-- pv_equiv track=rewrite | github.com/tungduonghgg123/projectEuler100Challenge | 26.py | verifyPeriod
-- ===== SOURCE A (Python) =====
-- def verifyPeriod(decimal, period):
--     lengthOfPeriod = len(period)
--     possibleNumberOfPeriods = len(decimal) // lengthOfPeriod
--     sufficeTestTime = 10
--     if possibleNumberOfPeriods > sufficeTestTime:
--         possibleNumberOfPeriods = sufficeTestTime
--     count = 0
--     while(count < possibleNumberOfPeriods):
--         start = lengthOfPeriod * count
--         end = start + lengthOfPeriod
--         if not decimal[start : end] == period:
--             return False
--         count += 1
--     return True
-- ===== SOURCE B (Python) =====
-- def verifyPeriod(decimal, period):
--     n = min(10, len(decimal) // len(period))
--     return decimal[:n * len(period)] == period * n
-- ===== Notes on version B (the rewrite author's own statement) =====
-- stated objective: simpler
-- what changed: Replaces the chunk-by-chunk while loop with a single comparison of the prefix decimal[:n*len(period)] against period repeated n times, n = min(10, len(decimal)//len(period)).
import Mathlib
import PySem

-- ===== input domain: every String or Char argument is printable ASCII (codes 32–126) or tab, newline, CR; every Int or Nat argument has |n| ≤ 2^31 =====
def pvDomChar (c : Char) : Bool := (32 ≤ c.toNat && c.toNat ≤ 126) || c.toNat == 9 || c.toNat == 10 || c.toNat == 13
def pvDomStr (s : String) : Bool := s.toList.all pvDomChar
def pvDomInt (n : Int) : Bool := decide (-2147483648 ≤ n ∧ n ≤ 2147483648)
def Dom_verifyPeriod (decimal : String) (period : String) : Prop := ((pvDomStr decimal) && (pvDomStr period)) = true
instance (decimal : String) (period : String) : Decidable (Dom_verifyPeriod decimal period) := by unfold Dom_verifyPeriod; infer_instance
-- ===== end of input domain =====

-- B replaces A's chunk-by-chunk while loop by one comparison of a prefix against the repeated period (simpler).

-- ===== PORT A =====
-- A's while loop: count from 0 while count < n, comparing decimal[L*count : L*count+L] with period.
def verifyPeriodLoop (d p : List Char) (L n count : Nat) : Bool :=
  if count < n then
    if PySem.List.slice d (some ((L * count : Nat) : Int)) (some ((L * count + L : Nat) : Int)) == p then
      verifyPeriodLoop d p L n (count + 1)
    else false
  else true
termination_by n - count

-- lengths and '//' act here on nonnegative Python ints, so Nat '/' is exact (period = '', where Python raises, is outside Pre_).
def verifyPeriod (decimal : String) (period : String) : Bool :=
  let d := decimal.toList
  let p := period.toList
  let lengthOfPeriod := p.length
  let possibleNumberOfPeriods := d.length / lengthOfPeriod
  let sufficeTestTime := 10
  let possibleNumberOfPeriods :=
    if possibleNumberOfPeriods > sufficeTestTime then sufficeTestTime else possibleNumberOfPeriods
  verifyPeriodLoop d p lengthOfPeriod possibleNumberOfPeriods 0

-- ===== PORT B =====
-- B: n = min(10, len(decimal)//len(period)); decimal[:n*len(period)] == period*n.
def verifyPeriod_alt (decimal : String) (period : String) : Bool :=
  let d := decimal.toList
  let p := period.toList
  let n := min 10 (d.length / p.length)
  d.take (n * p.length) == (List.replicate n p).flatten

-- ===== PRECONDITION & SPEC =====
-- Pre_ excludes only period = "", on which the Python A raises ZeroDivisionError.
def Pre_verifyPeriod (decimal : String) (period : String) : Prop := period ≠ ""
instance (decimal : String) (period : String) : Decidable (Pre_verifyPeriod decimal period) := by unfold Pre_verifyPeriod; infer_instance
def pvWitness_verifyPeriod : String × String := ("123123", "123")

def Spec_verifyPeriod (decimal : String) (period : String) (out : Bool) : Prop := out = verifyPeriod_alt decimal period
instance (decimal : String) (period : String) (out : Bool) : Decidable (Spec_verifyPeriod decimal period out) := by unfold Spec_verifyPeriod; infer_instance

-- ===== CLAIM (what is proved, stated in full; the proofs are below) =====
def Claim_equal_verifyPeriod : Prop := ∀ (decimal : String) (period : String), Dom_verifyPeriod decimal period → Pre_verifyPeriod decimal period → Spec_verifyPeriod decimal period (verifyPeriod decimal period)

-- ===== LEMMAS AND PROOFS =====

-- The loop from position `count` decides whether the remaining chunks up to n equal the repeated period.
theorem verifyPeriodLoop_eq (d p : List Char) (n : Nat) :
    ∀ count, verifyPeriodLoop d p p.length n count =
      ((d.drop (p.length * count)).take ((n - count) * p.length)
        == (List.replicate (n - count) p).flatten) := by
  intro count
  by_cases h : count < n
  case neg =>
    rw [verifyPeriodLoop]
    simp [h, Nat.sub_eq_zero_of_le (Nat.le_of_not_lt h)]
  case pos =>
    rw [verifyPeriodLoop, if_pos h]
    have hslice : PySem.List.slice d (some ((p.length * count : Nat) : Int))
        (some ((p.length * count + p.length : Nat) : Int))
        = (d.drop (p.length * count)).take p.length := by
      simpa using PySem.List.slice_natCast d (p.length * count) (p.length * count + p.length)
    have hm : (n - count) = (n - (count + 1)) + 1 := by omega
    rw [hslice, hm]
    have hsplit : (d.drop (p.length * count)).take (((n - (count + 1)) + 1) * p.length)
        = (d.drop (p.length * count)).take p.length
          ++ (d.drop (p.length * (count + 1))).take ((n - (count + 1)) * p.length) := by
      have e : ((n - (count + 1)) + 1) * p.length
          = p.length + (n - (count + 1)) * p.length := by ring
      rw [e, List.take_add, List.drop_drop, Nat.mul_succ]
    have hflat : (List.replicate ((n - (count + 1)) + 1) p).flatten
        = p ++ (List.replicate (n - (count + 1)) p).flatten := by
      simp [List.replicate_succ]
    by_cases hc : (d.drop (p.length * count)).take p.length = p
    case pos =>
      rw [hc] at hsplit
      simp only [hc, beq_self_eq_true, if_true]
      rw [verifyPeriodLoop_eq d p n (count + 1), hsplit, hflat]
      rw [Bool.eq_iff_iff]
      simp
    case neg =>
      have hfalse : ((d.drop (p.length * count)).take p.length == p) = false :=
        beq_eq_false_iff_ne.mpr hc
      rw [hfalse]
      simp only [Bool.false_eq_true, if_false]
      symm
      rw [beq_eq_false_iff_ne]
      intro heq
      have hlen := congrArg List.length heq
      simp only [List.length_take, List.length_flatten, List.map_replicate,
        List.sum_replicate, smul_eq_mul, List.length_drop] at hlen
      have hge : ((n - (count + 1)) + 1) * p.length ≤ (d.drop (p.length * count)).length := by
        simp only [List.length_drop]
        omega
      have hple : p.length ≤ (d.drop (p.length * count)).length :=
        le_trans (by nlinarith [Nat.zero_le ((n - (count+1)) * p.length)]) hge
      rw [hsplit, hflat] at heq
      have h1 : ((d.drop (p.length * count)).take p.length).length = p.length := by
        rw [List.length_take]
        omega
      exact hc ((List.append_inj heq h1).1)
termination_by count => n - count

-- ===== VERDICT (by name: the statement is the Claim_ definition above) =====
theorem verifyPeriod_spec : Claim_equal_verifyPeriod := by
  intro decimal period _ _
  unfold Spec_verifyPeriod verifyPeriod verifyPeriod_alt
  simp only
  rw [verifyPeriodLoop_eq]
  have hmin : (if decimal.toList.length / period.toList.length > 10 then 10
      else decimal.toList.length / period.toList.length)
      = min 10 (decimal.toList.length / period.toList.length) := by
    split <;> omega
  rw [hmin]
  simp [Nat.mul_comm]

» **YOUR ASSIGNMENT**
Note each line above that contains "with" and copy it out.

» **RESULT OF THE EXERCISE**
-- what changed: Replaces the chunk-by-chunk while loop with a single comparison of the prefix decimal[:n*len(period)] against period repeated n times, n = min(10, len(decimal)//len(period)).
-- A's while loop: count from 0 while count < n, comparing decimal[L*count : L*count+L] with period.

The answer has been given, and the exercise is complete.